Collected data entries:
******************************

-- pv_equiv track=rewrite | github.com/Disha-Kumar/srm_coding_round_template | q1.py | first_stable_character
-- ===== SOURCE A (Python) =====
-- def first_stable_character(s: str):
--     if not s:
--         return None
--
--     freq = {}
--     for ch in s:
--         freq[ch] = freq.get(ch, 0) + 1
--
--     i = 0
--     n = len(s)
--
--     while i < n:
--         current_char = s[i]
--         block_length = 0
--
--         while i + block_length < n and s[i + block_length] == current_char:
--             block_length += 1
--
--         if freq[current_char] == block_length:
--             return current_char
--
--         i += block_length
--
--     return None
-- ===== SOURCE B (Python) =====
-- def first_stable_character(s: str):
--     chars = list(s)
--     rev = chars[::-1]
--     n = len(chars)
--     for ch in dict.fromkeys(chars):
--         first = chars.index(ch)
--         last = n - 1 - rev.index(ch)
--         if last - first + 1 == chars.count(ch):
--             return ch
--     return None
-- ===== Notes on version B (the rewrite author's own statement) =====
-- stated objective: simpler
-- what changed: Replaces the frequency dict plus nested block-walking while loops by a positional-extent test: for each distinct character in first-appearance order (dict.fromkeys), it is stable iff last_index - first_index + 1 == count.
import Mathlib
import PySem

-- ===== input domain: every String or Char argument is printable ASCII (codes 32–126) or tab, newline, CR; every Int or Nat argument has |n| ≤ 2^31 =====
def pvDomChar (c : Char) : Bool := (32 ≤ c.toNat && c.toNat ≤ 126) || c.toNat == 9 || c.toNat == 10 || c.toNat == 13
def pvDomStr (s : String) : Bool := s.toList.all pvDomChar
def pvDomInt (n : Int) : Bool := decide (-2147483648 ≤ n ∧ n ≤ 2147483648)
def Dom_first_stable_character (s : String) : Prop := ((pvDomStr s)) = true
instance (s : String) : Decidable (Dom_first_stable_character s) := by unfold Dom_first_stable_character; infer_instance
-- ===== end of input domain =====

-- B replaces A's frequency dict + nested block-walking while loops by a positional-extent
-- test (last - first + 1 == count) per character, in scan order; objective: simpler.

-- ===== PORT A =====
-- inner while loop of A: length of the run of `c` at the front of the suffix
def pvBlockLen (c : Char) : List Char → Nat
  | [] => 0
  | x :: xs => if x = c then pvBlockLen c xs + 1 else 0

-- outer while loop of A over the suffix of the string starting at index i;
-- freq[current_char] is always present (current_char ∈ s), so `getD` is exact here
def pvLoopA (freq : PySem.Dict Char Int) (t : List Char) : Option Char :=
  match t with
  | [] => none
  | c :: rest =>
    let b := pvBlockLen c (c :: rest)
    if freq.getD c 0 = (b : Int) then some c
    else pvLoopA freq ((c :: rest).drop b)
termination_by t.length
decreasing_by simp [pvBlockLen]

def first_stable_character (s : String) : Option String :=
  if s.toList.isEmpty then none
  else
    let freq := s.toList.foldl (fun d ch => d.insert ch (d.getD ch 0 + 1)) PySem.Dict.empty
    (pvLoopA freq s.toList).map (fun c => String.ofList [c])

-- ===== PORT B =====
-- loop body of B: last - first + 1 == count; chars.index/rev.index never raise here
-- (ch ∈ chars), so the catch-all `false` branch is unreachable
def pvStable (chars rev : List Char) (n : Nat) (c : Char) : Bool :=
  match PySem.List.index? chars c, PySem.List.index? rev c with
  | some f, some r => ((n : Int) - 1 - (r : Int) - (f : Int) + 1 == (chars.count c : Int))
  | _, _ => false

******************************

Output every line of the data again, exactly.

Answer box>
-- pv_equiv track=rewrite | github.com/Disha-Kumar/srm_coding_round_template | q1.py | first_stable_character
-- ===== SOURCE A (Python) =====
-- def first_stable_character(s: str):
--     if not s:
--         return None
--
--     freq = {}
--     for ch in s:
--         freq[ch] = freq.get(ch, 0) + 1
--
--     i = 0
--     n = len(s)
--
--     while i < n:
--         current_char = s[i]
--         block_length = 0
--
--         while i + block_length < n and s[i + block_length] == current_char:
--             block_length += 1
--
--         if freq[current_char] == block_length:
--             return current_char
--
--         i += block_length
--
--     return None
-- ===== SOURCE B (Python) =====
-- def first_stable_character(s: str):
--     chars = list(s)
--     rev = chars[::-1]
--     n = len(chars)
--     for ch in dict.fromkeys(chars):
--         first = chars.index(ch)
--         last = n - 1 - rev.index(ch)
--         if last - first + 1 == chars.count(ch):
--             return ch
--     return None
-- ===== Notes on version B (the rewrite author's own statement) =====
-- stated objective: simpler
-- what changed: Replaces the frequency dict plus nested block-walking while loops by a positional-extent test: for each distinct character in first-appearance order (dict.fromkeys), it is stable iff last_index - first_index + 1 == count.
import Mathlib
import PySem

-- ===== input domain: every String or Char argument is printable ASCII (codes 32–126) or tab, newline, CR; every Int or Nat argument has |n| ≤ 2^31 =====
def pvDomChar (c : Char) : Bool := (32 ≤ c.toNat && c.toNat ≤ 126) || c.toNat == 9 || c.toNat == 10 || c.toNat == 13
def pvDomStr (s : String) : Bool := s.toList.all pvDomChar
def pvDomInt (n : Int) : Bool := decide (-2147483648 ≤ n ∧ n ≤ 2147483648)
def Dom_first_stable_character (s : String) : Prop := ((pvDomStr s)) = true
instance (s : String) : Decidable (Dom_first_stable_character s) := by unfold Dom_first_stable_character; infer_instance
-- ===== end of input domain =====

-- B replaces A's frequency dict + nested block-walking while loops by a positional-extent
-- test (last - first + 1 == count) per character, in scan order; objective: simpler.

-- ===== PORT A =====
-- inner while loop of A: length of the run of `c` at the front of the suffix
def pvBlockLen (c : Char) : List Char → Nat
  | [] => 0
  | x :: xs => if x = c then pvBlockLen c xs + 1 else 0

-- outer while loop of A over the suffix of the string starting at index i;
-- freq[current_char] is always present (current_char ∈ s), so `getD` is exact here
def pvLoopA (freq : PySem.Dict Char Int) (t : List Char) : Option Char :=
  match t with
  | [] => none
  | c :: rest =>
    let b := pvBlockLen c (c :: rest)
    if freq.getD c 0 = (b : Int) then some c
    else pvLoopA freq ((c :: rest).drop b)
termination_by t.length
decreasing_by simp [pvBlockLen]

def first_stable_character (s : String) : Option String :=
  if s.toList.isEmpty then none
  else
    let freq := s.toList.foldl (fun d ch => d.insert ch (d.getD ch 0 + 1)) PySem.Dict.empty
    (pvLoopA freq s.toList).map (fun c => String.ofList [c])

-- ===== PORT B =====
-- loop body of B: last - first + 1 == count; chars.index/rev.index never raise here
-- (ch ∈ chars), so the catch-all `false` branch is unreachable
def pvStable (chars rev : List Char) (n : Nat) (c : Char) : Bool :=
  match PySem.List.index? chars c, PySem.List.index? rev c with
  | some f, some r => ((n : Int) - 1 - (r : Int) - (f : Int) + 1 == (chars.count c : Int))
  | _, _ => false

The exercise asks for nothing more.